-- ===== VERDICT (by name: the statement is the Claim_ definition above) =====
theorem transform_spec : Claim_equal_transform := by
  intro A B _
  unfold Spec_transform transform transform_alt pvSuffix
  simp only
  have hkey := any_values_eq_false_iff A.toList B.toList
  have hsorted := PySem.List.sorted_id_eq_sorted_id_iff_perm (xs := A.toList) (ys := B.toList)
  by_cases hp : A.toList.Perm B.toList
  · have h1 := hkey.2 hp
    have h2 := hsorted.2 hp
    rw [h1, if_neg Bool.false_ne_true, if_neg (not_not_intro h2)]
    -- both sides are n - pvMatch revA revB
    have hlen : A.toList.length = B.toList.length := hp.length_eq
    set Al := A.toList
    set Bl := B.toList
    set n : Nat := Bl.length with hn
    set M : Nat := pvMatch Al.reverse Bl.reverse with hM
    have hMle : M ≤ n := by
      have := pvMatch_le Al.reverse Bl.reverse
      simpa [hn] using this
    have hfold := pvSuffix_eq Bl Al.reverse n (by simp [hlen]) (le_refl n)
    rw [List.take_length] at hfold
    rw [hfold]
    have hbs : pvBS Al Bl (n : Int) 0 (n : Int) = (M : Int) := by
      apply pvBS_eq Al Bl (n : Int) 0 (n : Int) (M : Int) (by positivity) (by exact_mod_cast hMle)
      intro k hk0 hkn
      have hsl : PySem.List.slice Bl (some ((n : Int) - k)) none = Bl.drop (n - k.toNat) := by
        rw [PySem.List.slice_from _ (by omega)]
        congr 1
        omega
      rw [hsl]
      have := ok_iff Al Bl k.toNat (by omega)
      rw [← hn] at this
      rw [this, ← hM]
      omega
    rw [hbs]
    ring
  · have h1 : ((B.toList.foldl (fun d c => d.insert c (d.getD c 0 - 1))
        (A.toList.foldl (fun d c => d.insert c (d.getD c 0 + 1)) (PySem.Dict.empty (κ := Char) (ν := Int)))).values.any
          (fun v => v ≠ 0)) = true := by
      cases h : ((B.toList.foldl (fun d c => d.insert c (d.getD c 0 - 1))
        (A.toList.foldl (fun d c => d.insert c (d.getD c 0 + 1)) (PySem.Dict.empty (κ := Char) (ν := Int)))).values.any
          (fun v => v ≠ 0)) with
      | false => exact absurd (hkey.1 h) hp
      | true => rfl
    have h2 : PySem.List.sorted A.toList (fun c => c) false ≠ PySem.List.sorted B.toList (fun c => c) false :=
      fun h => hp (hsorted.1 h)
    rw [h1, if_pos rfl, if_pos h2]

★ ★ ★ ★ ★ ★ ★

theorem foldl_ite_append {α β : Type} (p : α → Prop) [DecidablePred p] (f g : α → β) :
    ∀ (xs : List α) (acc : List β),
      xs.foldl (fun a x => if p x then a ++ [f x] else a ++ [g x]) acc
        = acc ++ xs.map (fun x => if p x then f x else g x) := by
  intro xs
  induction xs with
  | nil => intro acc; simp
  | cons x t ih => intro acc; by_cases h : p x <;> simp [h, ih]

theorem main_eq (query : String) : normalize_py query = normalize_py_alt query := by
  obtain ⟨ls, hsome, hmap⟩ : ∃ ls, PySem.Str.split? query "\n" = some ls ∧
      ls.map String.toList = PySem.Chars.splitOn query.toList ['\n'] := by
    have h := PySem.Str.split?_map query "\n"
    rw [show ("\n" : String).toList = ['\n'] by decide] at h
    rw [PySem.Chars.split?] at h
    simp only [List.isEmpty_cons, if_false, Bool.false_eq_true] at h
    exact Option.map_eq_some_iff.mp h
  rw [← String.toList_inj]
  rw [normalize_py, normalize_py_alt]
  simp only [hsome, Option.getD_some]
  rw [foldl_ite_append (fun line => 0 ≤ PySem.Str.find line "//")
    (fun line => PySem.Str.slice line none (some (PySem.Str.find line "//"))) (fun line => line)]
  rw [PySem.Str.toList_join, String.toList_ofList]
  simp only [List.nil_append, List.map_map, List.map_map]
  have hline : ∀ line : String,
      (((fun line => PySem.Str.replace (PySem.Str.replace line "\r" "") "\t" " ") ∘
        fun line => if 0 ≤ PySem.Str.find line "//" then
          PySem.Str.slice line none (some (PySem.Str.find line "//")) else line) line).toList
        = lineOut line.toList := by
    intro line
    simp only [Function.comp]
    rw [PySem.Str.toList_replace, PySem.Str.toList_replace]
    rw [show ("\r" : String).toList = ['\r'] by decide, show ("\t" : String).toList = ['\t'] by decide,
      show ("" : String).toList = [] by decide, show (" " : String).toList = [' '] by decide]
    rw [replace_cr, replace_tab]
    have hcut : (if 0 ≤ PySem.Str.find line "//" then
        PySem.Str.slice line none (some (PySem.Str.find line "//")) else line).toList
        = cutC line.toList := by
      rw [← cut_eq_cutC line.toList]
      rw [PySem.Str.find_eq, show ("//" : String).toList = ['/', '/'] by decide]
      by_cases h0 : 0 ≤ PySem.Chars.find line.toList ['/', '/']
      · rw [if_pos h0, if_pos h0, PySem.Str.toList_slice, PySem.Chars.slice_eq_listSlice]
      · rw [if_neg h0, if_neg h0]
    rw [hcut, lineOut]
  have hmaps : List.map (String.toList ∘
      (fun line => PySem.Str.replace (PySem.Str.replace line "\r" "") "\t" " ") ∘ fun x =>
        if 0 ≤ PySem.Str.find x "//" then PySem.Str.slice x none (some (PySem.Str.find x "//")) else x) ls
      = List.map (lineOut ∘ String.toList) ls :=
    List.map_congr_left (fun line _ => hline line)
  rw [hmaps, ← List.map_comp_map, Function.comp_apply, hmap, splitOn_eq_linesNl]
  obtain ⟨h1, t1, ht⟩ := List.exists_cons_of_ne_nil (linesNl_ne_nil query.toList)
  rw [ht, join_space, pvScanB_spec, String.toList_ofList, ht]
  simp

★ ★ ★ ★ ★ ★ ★

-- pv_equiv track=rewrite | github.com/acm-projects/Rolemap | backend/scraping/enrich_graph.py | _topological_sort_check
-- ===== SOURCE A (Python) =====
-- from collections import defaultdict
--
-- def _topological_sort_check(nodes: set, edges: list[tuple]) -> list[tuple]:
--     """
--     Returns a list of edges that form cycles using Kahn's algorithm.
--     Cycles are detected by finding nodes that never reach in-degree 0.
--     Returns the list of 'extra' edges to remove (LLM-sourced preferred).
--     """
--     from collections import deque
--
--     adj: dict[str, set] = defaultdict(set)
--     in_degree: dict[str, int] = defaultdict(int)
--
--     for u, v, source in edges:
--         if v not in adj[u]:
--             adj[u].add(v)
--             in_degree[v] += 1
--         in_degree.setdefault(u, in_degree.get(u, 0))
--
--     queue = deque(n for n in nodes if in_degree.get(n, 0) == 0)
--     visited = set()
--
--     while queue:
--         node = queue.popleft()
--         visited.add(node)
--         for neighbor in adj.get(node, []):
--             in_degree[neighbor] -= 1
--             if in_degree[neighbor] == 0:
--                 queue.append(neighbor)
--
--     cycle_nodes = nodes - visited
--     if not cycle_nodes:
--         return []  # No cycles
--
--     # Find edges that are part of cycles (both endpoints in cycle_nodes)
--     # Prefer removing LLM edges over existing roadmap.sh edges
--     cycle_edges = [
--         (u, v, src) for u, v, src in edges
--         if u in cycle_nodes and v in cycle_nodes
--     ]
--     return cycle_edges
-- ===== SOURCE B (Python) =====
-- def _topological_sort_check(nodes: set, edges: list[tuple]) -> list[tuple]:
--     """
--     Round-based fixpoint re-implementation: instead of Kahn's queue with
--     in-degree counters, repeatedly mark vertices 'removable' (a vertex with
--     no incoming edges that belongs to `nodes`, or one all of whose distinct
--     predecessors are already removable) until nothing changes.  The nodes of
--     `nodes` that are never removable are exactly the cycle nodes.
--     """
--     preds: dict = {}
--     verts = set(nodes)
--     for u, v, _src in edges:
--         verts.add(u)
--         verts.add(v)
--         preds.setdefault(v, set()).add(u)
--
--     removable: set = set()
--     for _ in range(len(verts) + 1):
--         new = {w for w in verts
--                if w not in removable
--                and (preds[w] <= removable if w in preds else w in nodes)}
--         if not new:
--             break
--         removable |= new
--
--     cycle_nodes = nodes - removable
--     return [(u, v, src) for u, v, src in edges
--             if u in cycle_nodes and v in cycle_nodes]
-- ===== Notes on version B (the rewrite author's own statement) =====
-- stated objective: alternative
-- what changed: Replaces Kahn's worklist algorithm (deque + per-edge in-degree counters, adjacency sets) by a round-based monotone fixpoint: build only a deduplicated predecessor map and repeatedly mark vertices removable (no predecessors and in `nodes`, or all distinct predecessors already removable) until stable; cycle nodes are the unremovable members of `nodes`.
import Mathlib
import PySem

★ ★ ★ ★ ★ ★ ★

*ASSIGNMENT*. Please, from the entries above, set down exactly the lines from the one containing "have hlen : A.toList.length" through the one containing "have := pvMatch_le", and only those.

*RESPONSE AREA*.
    have hlen : A.toList.length = B.toList.length := hp.length_eq
    set Al := A.toList
    set Bl := B.toList
    set n : Nat := Bl.length with hn
    set M : Nat := pvMatch Al.reverse Bl.reverse with hM
    have hMle : M ≤ n := by
      have := pvMatch_le Al.reverse Bl.reverse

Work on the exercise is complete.